# Sentiment Analysis with Transformers: IMDB Movie Reviews

# 1. BERT

In [22]:
import tensorflow as tf
import tensorflow_datasets as tfds
from transformers import BertTokenizerFast, TFBertForSequenceClassification, create_optimizer

In [23]:
# Parameters
BATCH_SIZE = 8
MAX_LENGTH = 64
EPOCHS = 1

In [24]:
# Load the IMDB dataset using TFDS
dataset, info = tfds.load('imdb_reviews', with_info=True, as_supervised=True)

In [25]:
# Use a subset of the dataset
train_dataset, test_dataset = dataset['train'].take(5000), dataset['test'].take(1000)

In [26]:
# Initialize the BERT tokenizer
tokenizer = BertTokenizerFast.from_pretrained("bert-base-uncased")

In [27]:
# Function to tokenize and encode the dataset
def encode_example(text, label):
    encoded = tokenizer(
        text.numpy().decode('utf-8'),
        truncation=True,
        padding='max_length',
        max_length=MAX_LENGTH
    )
    return encoded['input_ids'], encoded['attention_mask'], encoded['token_type_ids'], label

In [28]:
# Wrapper function to use `tf.py_function` for encoding
def encode_fn(text, label):
    input_ids, attention_mask, token_type_ids, label = tf.py_function(
        func=encode_example,
        inp=[text, label],
        Tout=[tf.int32, tf.int32, tf.int32, tf.int64]
    )
    input_ids.set_shape([MAX_LENGTH])
    attention_mask.set_shape([MAX_LENGTH])
    token_type_ids.set_shape([MAX_LENGTH])
    label.set_shape([])

    return {'input_ids': input_ids, 'attention_mask': attention_mask, 'token_type_ids': token_type_ids}, label

In [29]:
# Apply the encoding function to the datasets
train_dataset = train_dataset.map(encode_fn, num_parallel_calls=tf.data.experimental.AUTOTUNE)
test_dataset = test_dataset.map(encode_fn, num_parallel_calls=tf.data.experimental.AUTOTUNE)

In [30]:
# Prepare the datasets for training
train_dataset = train_dataset.shuffle(10000).batch(BATCH_SIZE).prefetch(tf.data.experimental.AUTOTUNE)
test_dataset = test_dataset.batch(BATCH_SIZE).prefetch(tf.data.experimental.AUTOTUNE)

In [31]:
# Load the pre-trained BERT model for sequence classification
model = TFBertForSequenceClassification.from_pretrained("bert-base-uncased", num_labels=2)
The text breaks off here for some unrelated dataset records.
-- invariant of B's streaming loop: after a prefix `done`, the region dict is the prefix in its
-- current dash form followed by the untouched rest, the dash is '-'*max(done), and the pending
-- list holds exactly the None keys of the prefix
theorem pv_fill_inv :
    ∀ (todo done : List (String × Option String)),
    (((done ++ todo).map (fun q => q.1)).Nodup) →
    (todo.foldl pvStep (PySem.Dict.mk (done.map (pvRepl (pvM done)) ++ todo),
        String.mk (PySem.List.pyRepeat ['-'] (pvM done)), pvNoneKeys done)).1.items
      = (done ++ todo).map (pvRepl (pvM (done ++ todo))) := by
  intro todo
  induction todo with
  | nil => intro done _; simp
  | cons kv rest ih =>
    intro done hnd
    obtain ⟨k, v⟩ := kv
    match v with
    | none =>
      -- fill with the current dash, record the key
      simp only [List.foldl_cons, pvStep]
      have hkeys : ((done.map (pvRepl (pvM done)) ++ (k, (none : Option String)) :: rest).map (fun q => q.1)).Nodup := by
        simp only [List.map_append, List.map_cons] at hnd ⊢
        simpa [pv_keys_map_repl] using hnd
      have hc : (PySem.Dict.mk (done.map (pvRepl (pvM done)) ++ (k, (none : Option String)) :: rest)).contains k = true := by
        rw [PySem.Dict.contains_iff_mem_keys]; simp [PySem.Dict.keys]
      have hins : (PySem.Dict.mk (done.map (pvRepl (pvM done)) ++ (k, (none : Option String)) :: rest)).insert k
            (some (String.mk (PySem.List.pyRepeat ['-'] (pvM done))))
          = PySem.Dict.mk ((done ++ [(k, none)]).map (pvRepl (pvM done)) ++ rest) := by
        apply PySem.Dict.ext
        rw [PySem.Dict.items_insert_of_contains _ _ hc]
        have := pv_map_subst (done.map (pvRepl (pvM done))) rest k
          (pvDash (pvM done)) (none : Option String) hkeys
        simpa [pvRepl, pvDash] using this
      rw [hins]
      have h := ih (done ++ [(k, none)]) (by simpa using hnd)
      rw [pv_M_append_none] at h
      rw [show pvNoneKeys done ++ [k] = pvNoneKeys (done ++ [(k, none)]) by simp [pv_noneKeys_append]]
      simpa using h
    | some s =>
      simp only [List.foldl_cons, pvStep]
      rw [pv_len_dash (pvM done) (pv_M_nonneg done)]
      by_cases hlt : pvM done < PySem.Str.len s
      · -- longer value: repair all pending keys with the new dash
        simp only [if_pos hlt]
        have hM' : pvM (done ++ [(k, some s)]) = PySem.Str.len s := by
          rw [pv_M_append_some]; exact max_eq_right hlt.le
        have hrep := pv_repair done [] ((k, some s) :: rest) (pvM done) (PySem.Str.len s)
          (by simpa using hnd)
        simp only [List.nil_append] at hrep
        rw [hrep]
        have h := ih (done ++ [(k, some s)]) (by simpa using hnd)
        rw [hM'] at h
        rw [show pvNoneKeys done = pvNoneKeys (done ++ [(k, some s)]) by simp [pv_noneKeys_append]]
        have hlist : done.map (pvRepl (PySem.Str.len s)) ++ (k, some s) :: rest
            = (done ++ [(k, some s)]).map (pvRepl (PySem.Str.len s)) ++ rest := by
          simp [pvRepl]
        rw [hlist]
        simpa using h
      · -- not longer: state unchanged, the max is unchanged too
        simp only [if_neg hlt]
        have hM' : pvM (done ++ [(k, some s)]) = pvM done := by
          rw [pv_M_append_some]; exact max_eq_left (le_of_not_gt hlt)
        have h := ih (done ++ [(k, some s)]) (by simpa using hnd)
        rw [hM'] at h
        rw [show pvNoneKeys done = pvNoneKeys (done ++ [(k, some s)]) by simp [pv_noneKeys_append]]
        have hlist : done.map (pvRepl (pvM done)) ++ (k, some s) :: rest
            = (done ++ [(k, some s)]).map (pvRepl (pvM done)) ++ rest := by
          simp [pvRepl]
        rw [hlist]
        simpa using h

theorem pv_regionFill_eq (items : List (String × Option String))
    (h : (items.map (fun q => q.1)).Nodup) :
    pvRegionFill items = items.map (pvRepl (pvM items)) := by
  have := pv_fill_inv items [] (by simpa using h)
  simpa [pvRegionFill, pvNoneKeys, pvM, pvSeqMax, PySem.List.pyRepeat] using this

theorem pv_B_eq (dict_in : List (String × List (String × Option String)))
    (h2 : ∀ p ∈ dict_in, (p.2.map (fun q => q.1)).Nodup) :
    replace_none_with_max_len_alt dict_in
      = dict_in.map (fun p => (p.1, p.2.map (pvRepl (pvM p.2)))) := by
  unfold replace_none_with_max_len_alt
  exact List.map_congr_left (fun p hp => by rw [pv_regionFill_eq p.2 (h2 p hp)])

-- ===== VERDICT (by name: the statement is the Claim_ definition above) =====
theorem replace_none_with_max_len_spec : Claim_equal_replace_none_with_max_len := by
  intro dict_in _ hpre
  unfold Spec_replace_none_with_max_len
  rw [pv_A_eq dict_in hpre.1 hpre.2, pv_B_eq dict_in hpre.2]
model.safetensors:   0%|          | 0.00/440M [00:00<?, ?B/s]

All PyTorch model weights were used when initializing TFBertForSequenceClassification.
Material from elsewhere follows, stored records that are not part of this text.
lemma pvLoop_inv (lt sl : List Char) (c : String) (n : Nat) (hn : lt.length = n) (hsl : sl ≠ []) :
    ∀ fuel start ivs occ d, start ≤ n → pvInv n ivs occ d →
      pvInv n (pvA_find_loop lt sl c fuel start ivs)
        (pvB_find_loop lt sl c fuel start (occ, d)).1
        (pvB_find_loop lt sl c fuel start (occ, d)).2 := by
  intro fuel
  induction fuel with
  | zero => intro start ivs occ d _ h; simpa [pvA_find_loop, pvB_find_loop] using h
  | succ fuel ih =>
      intro start ivs occ d hstart hinv
      by_cases hidx : PySem.Chars.findFrom lt sl (start : Int) none = -1
      · simpa [pvA_find_loop, pvB_find_loop, hidx] using hinv
      · obtain ⟨hlen, hocc, hitems, hbounds, hdisj⟩ := hinv
        obtain ⟨hge, hpre, -⟩ :=
          PySem.Chars.findFrom_natCast_spec lt sl start (by omega) hidx
        set idx := PySem.Chars.findFrom lt sl (start : Int) none with hidxdef
        set i := idx.toNat with hidef
        have hilen : sl.length ≤ lt.length - i := by
          have h := hpre.length_le
          simpa using h
        have hsl1 : 0 < sl.length := List.length_pos_iff.mpr hsl
        have hin : i < n ∧ i + sl.length ≤ n := by omega
        simp only [pvA_find_loop, pvB_find_loop, ← hidxdef, ← hidef, ite_false,
          eq_false hidx]
        have hov :
            (PySem.List.slice occ (some (i : Int)) (some ((i + sl.length : Nat) : Int))).any (fun b => b)
              = ivs.any (fun ex => !(decide (i + sl.length ≤ ex.1) || decide (ex.2.1 ≤ i))) :=
          pvOverlap_eq occ ivs hocc (fun iv hm => (hbounds iv hm).1) i (i + sl.length) (by omega)
        rw [hov]
        by_cases hcase : ivs.any (fun ex => !(decide (i + sl.length ≤ ex.1) || decide (ex.2.1 ≤ i))) = true
        · rw [if_pos hcase, if_pos hcase]
          exact ih (i+1) ivs occ d (by omega) ⟨hlen, hocc, hitems, hbounds, hdisj⟩
        · rw [if_neg hcase, if_neg hcase]
          have hnov : ∀ ex ∈ ivs, i + sl.length ≤ ex.1 ∨ ex.2.1 ≤ i := by
            intro ex hm
            have h0 : (ivs.any fun ex => !(decide (i + sl.length ≤ ex.1) || decide (ex.2.1 ≤ i)))
                = false := Bool.eq_false_iff.mpr hcase
            have h1 : ex.1 < i + sl.length → ex.2.1 ≤ i := by
              simpa using List.any_eq_false.mp h0 ex hm
            rcases le_or_gt (i + sl.length) ex.1 with hle | hgt
            · exact Or.inl hle
            · exact Or.inr (h1 hgt)
          have hcont : d.contains i = false := by
            by_contra hc
            have hc' : d.contains i = true := by simpa using hc
            obtain ⟨p, hp, hpk⟩ : ∃ p ∈ d.items, p.1 = i := by
              simpa [PySem.Dict.contains, List.any_eq_true, beq_iff_eq] using hc'
            rw [hitems] at hp
            obtain ⟨iv, hiv, hmap⟩ := List.mem_map.mp hp
            have hkey : iv.1 = i := by rw [← hmap] at hpk; exact hpk
            have hb := hbounds iv hiv
            rcases hnov iv hiv with h | h <;> omega
          apply ih (i+1) _ _ _ (by omega)
          refine ⟨?_, ?_, ?_, ?_, ?_⟩
          · unfold pvB_mark
            simp only [List.length_append, List.length_take, List.length_replicate,
              List.length_drop]
            omega
          · intro k
            rw [pvMark_getD occ i (i + sl.length) k (by omega) (by omega)]
            by_cases hk : i ≤ k ∧ k < i + sl.length
            · rw [if_pos hk]
              constructor
              · intro _
                exact ⟨(i, i + sl.length, c), by simp, by simpa using hk⟩
              · intro _; rfl
            · rw [if_neg hk, hocc k]
              constructor
              · rintro ⟨iv, hm, h1, h2⟩; exact ⟨iv, by simp [hm], h1, h2⟩
              · rintro ⟨iv, hm, h1, h2⟩
                rcases List.mem_append.mp hm with hm | hm
                · exact ⟨iv, hm, h1, h2⟩
                · simp at hm
                  subst hm
                  simp at h1 h2
                  omega
          · simp only [PySem.Dict.insert, hcont, Bool.false_eq_true, ite_false]
            rw [hitems]
            simp
          · intro iv hm
            rcases List.mem_append.mp hm with hm | hm
            · exact hbounds iv hm
            · simp at hm; subst hm; constructor <;> simp <;> omega
          · rw [List.pairwise_append]
            refine ⟨hdisj, by simp, ?_⟩
            intro a ha b hb
            simp at hb
            subst hb
            rcases hnov a ha with h | h
            · right; simpa using h
            · left; simpa using h

lemma pvFold_inv (lt t : List Char) (n : Nat) (hn : lt.length = n) (ht : t.length = n)
    (cm : PySem.Dict String String) :
    ∀ (seqs : List String) ivs occ d, pvInv n ivs occ d →
      pvInv n
        (seqs.foldl (fun ivs seq =>
          let sl := PySem.Chars.strip (PySem.Chars.lower seq.toList)
          if sl = [] then ivs
          else pvA_find_loop lt sl ((cm.get? seq).getD "") (t.length + 1) 0 ivs) ivs)
        (seqs.foldl (fun st seq =>
          let sl := PySem.Chars.strip (PySem.Chars.lower seq.toList)
          if sl = [] then st
          else pvB_find_loop lt sl ((cm.get? seq).getD "") (t.length + 1) 0 st) (occ, d)).1
        (seqs.foldl (fun st seq =>
          let sl := PySem.Chars.strip (PySem.Chars.lower seq.toList)
          if sl = [] then st
          else pvB_find_loop lt sl ((cm.get? seq).getD "") (t.length + 1) 0 st) (occ, d)).2 := by
  intro seqs
  induction seqs with
  | nil => intro ivs occ d h; simpa using h
  | cons seq rest ih =>
      intro ivs occ d h
      simp only [List.foldl_cons]
      by_cases hsl : PySem.Chars.strip (PySem.Chars.lower seq.toList) = []
      · simp only [hsl, if_pos]
        simpa [hsl] using ih ivs occ d h
      · simp only [if_neg hsl]
        have h' := pvLoop_inv lt _ ((cm.get? seq).getD "") n hn hsl (t.length + 1) 0 ivs occ d
          (by omega) h
        have := ih _ (pvB_find_loop lt _ ((cm.get? seq).getD "") (t.length + 1) 0 (occ, d)).1
          (pvB_find_loop lt _ ((cm.get? seq).getD "") (t.length + 1) 0 (occ, d)).2 h'
        simpa using this

lemma pvA_rebuild_eq (t : List Char) :
    ∀ ivs (acc : List Char) (last : Nat),
      (pvA_rebuild t ivs (acc, last)).1
        ++ PySem.List.slice t (some (((pvA_rebuild t ivs (acc, last)).2 : Nat) : Int)) none
      = acc ++ pvRender t last ivs := by
  intro ivs
  induction ivs with
  | nil =>
      intro acc last
      simp [pvA_rebuild, pvRender, PySem.List.slice_from_natCast]
  | cons iv rest ih =>
      intro acc last
      simp only [pvA_rebuild, pvRender, ih, PySem.List.slice_natCast]
      simp [List.append_assoc]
Some weights or buffers of the TF 2.0 model TFBertForSequenceClassification were not initialized from the PyTorch model and are newly initialized: ['classifier.weight', 'classifier.bias']
You should probably TRAIN this model on a down-stream task to be able to use it for predictions and inference.


In [32]:
# Set up the optimizer and loss function
steps_per_epoch = len(train_dataset)
num_train_steps = steps_per_epoch * EPOCHS
optimizer, schedule = create_optimizer(init_lr=2e-5, num_warmup_steps=0, num_train_steps=num_train_steps)

In [33]:
# Compile the model with the appropriate loss function
model.compile(
    optimizer=optimizer,
    loss=tf.keras.losses.SparseCategoricalCrossentropy(from_logits=True),
    metrics=['accuracy']
)

In [34]:
# Train the model
history = model.fit(
    train_dataset,
    validation_data=test_dataset,
    epochs=EPOCHS
)



In [35]:
# Evaluate the model on the test set
results = model.evaluate(test_dataset)
print(f"Test Loss: {results[0]}, Test Accuracy: {results[1]}")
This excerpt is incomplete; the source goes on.